Leplat est un des correspondants de SoFoot à Madrid. Il dresse ici une biographie de Josep ‘Pep’ Guardiola, ancien entraîneur du FC Barcelone et actuel du FC Bayern. Leplat avait déjà écrit une biographie de l’alter-ego diabolique de Guardiola en la personne de José Mourinho (‘Le Cas Mourinho’), récit peu intéressant et assez faiblement documenté sur la vie du Special One. Le manque flagrant d’informations tactiques était à déplorer. Leplat écrit donc entre 2014 et 2015 une nouvelle biographie, celle de Guardiola, prophète du football depuis son arrivée comme entraîneur à Barcelone en 2008. Pour rappel, entre cette date et 2012, Guardiola a gagné quatorze titres, dont un hallucinant sextuplé en 2009 (championnat, coupe, Ligue des Champions, Supercoupe d’Espagne, Supercoupe d’Europe, Coupe du monde des clubs). Une autre Ligue des Champions est venu couronner ce palmarès en 2011, après avoir torpillé Manchester United en finale – Alex Ferguson lui-même dira que cette équipe de 2011 était la plus forte qu’il n’ait jamais affrontée. Depuis 2013, après une année sabbatique, Guardiola est l’entraineur du FC Bayern et double champion d’Allemagne sans aucune contestation possible tant la domination de son équipe hybride germano-espagnole est frappante.

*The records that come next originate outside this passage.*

-- pv_equiv track=rewrite | github.com/advena/pricinples_of_computing | week3/yahtzee/game_logic_yahtzee.py | gen_all_holds
-- ===== SOURCE A (Python) =====
-- def gen_all_sequences(outcomes, length):
--     """
--     Iterative function that enumerates the set of all sequences of
--     outcomes of given length.
--     """
--
--     answer_set = [()]
--     for dummy_idx in range(length):
--         temp_set = set()
--         for partial_sequence in answer_set:
--             for item in outcomes:
--                 new_sequence = list(partial_sequence)
--                 new_sequence.append(item)
--                 temp_set.add(tuple(new_sequence))
--         answer_set = temp_set
--     return sorted(answer_set)
--
-- def gen_all_holds(hand):
--     """
--     Generate all possible choices of dice from hand to hold.
--
--     hand: full yahtzee hand
--
--     Returns a set of tuples, where each tuple is dice to hold
--     """
--
--     mask = sorted(gen_all_sequences((1,0), len(hand)))
--     answer_set = []
--     for current_mask in mask:
--         temp = []
--         for indx in range(len(current_mask)):
--             if current_mask[indx] == 1:
--                 temp.append(hand[indx]);
--         answer_set.append(tuple(temp))
--     return set(answer_set)
-- ===== SOURCE B (Python) =====
-- def gen_all_holds(hand):
--     """
--     Generate all possible choices of dice from hand to hold.
--
--     hand: full yahtzee hand
--
--     Returns a set of tuples, where each tuple is dice to hold
--     """
--     subs = [()]
--     for die in reversed(hand):
--         subs = subs + [(die,) + sub for sub in subs]
--     return set(subs)
-- ===== Notes on version B (the rewrite author's own statement) =====
-- stated objective: alternative
-- what changed: B builds the held-dice subsequences directly by doubling a list while scanning the hand right-to-left (each step prepends the current die to every existing subset), instead of A's generation of all 2^n binary masks via repeated cartesian products with per-round set deduplication, sorting them twice, and then applying each mask to the hand with an index loop.
import Mathlib
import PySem

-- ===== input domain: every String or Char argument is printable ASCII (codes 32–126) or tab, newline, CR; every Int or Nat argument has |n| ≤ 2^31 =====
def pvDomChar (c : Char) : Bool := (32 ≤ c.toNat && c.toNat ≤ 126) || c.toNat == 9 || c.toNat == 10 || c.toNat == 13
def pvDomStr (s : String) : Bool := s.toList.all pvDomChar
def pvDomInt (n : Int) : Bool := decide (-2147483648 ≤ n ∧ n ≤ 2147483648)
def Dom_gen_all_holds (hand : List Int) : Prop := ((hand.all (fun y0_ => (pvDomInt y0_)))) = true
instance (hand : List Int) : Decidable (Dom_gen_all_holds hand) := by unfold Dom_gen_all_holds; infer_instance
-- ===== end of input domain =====

-- B replaces A's mask generation (cartesian products with per-round set dedup, double sort,
-- then index-loop mask application) by one right-to-left doubling pass that builds the
-- subsequences directly; objective: alternative (same output, no masks and no sorting).

-- ===== PORT A =====
-- port of gen_all_sequences(outcomes, length); the set 'temp_set' is built with PySem.Set.add
def gen_all_sequences (outcomes : List Int) (length : Nat) : List (List Int) :=
  let answer_set := (List.range length).foldl
    (fun answer_set _dummy_idx =>
      answer_set.foldl
        (fun temp_set partial_sequence =>
          outcomes.foldl
            (fun temp_set item => PySem.Set.add temp_set (partial_sequence ++ [item]))
            temp_set)
        PySem.Set.empty)
    [[]]
  PySem.List.sorted answer_set (fun x => x)

def gen_all_holds (hand : List Int) : List (List Int) :=
  let mask := PySem.List.sorted (gen_all_sequences [1, 0] hand.length) (fun x => x)
  let answer_set := mask.foldl
    (fun answer_set current_mask =>
      let temp := (PySem.List.pyRange 0 (current_mask.length : Int)).foldl
        (fun temp indx =>
          -- current_mask[indx] / hand[indx]: indx < len(current_mask) = len(hand), so the
          -- total pyGetD is exact here (Python never raises)
          if PySem.List.pyGetD current_mask indx 0 == 1
          then temp ++ [PySem.List.pyGetD hand indx 0]
          else temp)
        []
      answer_set ++ [temp])
    []
  PySem.Set.ofList answer_set

-- ===== PORT B =====
def gen_all_holds_alt (hand : List Int) : List (List Int) :=
  let subs := hand.reverse.foldl
    (fun subs die => subs ++ subs.map (fun sub => die :: sub))
    [[]]
  PySem.Set.ofList subs

-- ===== PRECONDITION & SPEC =====
def Spec_gen_all_holds (hand : List Int) (out : List (List Int)) : Prop := out = gen_all_holds_alt hand
instance (hand : List Int) (out : List (List Int)) : Decidable (Spec_gen_all_holds hand out) := by unfold Spec_gen_all_holds; infer_instance

-- ===== CLAIM (what is proved, stated in full; the proofs are below) =====
def Claim_equal_gen_all_holds : Prop := ∀ (hand : List Int), Dom_gen_all_holds hand → Spec_gen_all_holds hand (gen_all_holds hand)

-- ===== LEMMAS AND PROOFS =====

-- the list state of A's sequence loop after n rounds (before any sorting / dedup is no-op)
def pvS : Nat → List (List Int)
  | 0 => [[]]
  | n + 1 => (pvS n).flatMap (fun p => [p ++ [1], p ++ [0]])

Leplat décide donc de s’intéresser à cet homme, entraîneur novice à son arrivée, génie quelques mois après, cerveau d’une des plus grandes équipes de l’histoire du sport. Son enfance catalane rapidement abrégée, le livre se penche en détails sur son rôle dans la Dream Team entraînée par Johan Cruyff dans les années 1990, équipe qui présente déjà des similitudes avec celle de Guardiola des années plus tard. La différence entre les deux s’est faite au niveau de la méthode qu’a apportée Guardiola, après des mois passés à rencontrer des professionnels du sport (football comme autres sports) et des « personnalités » (Zapatero, Kasparov…). Ces passages du livre de Leplat sont les plus intéressants car ils permettent de voir l’étendue de la passion du personnage.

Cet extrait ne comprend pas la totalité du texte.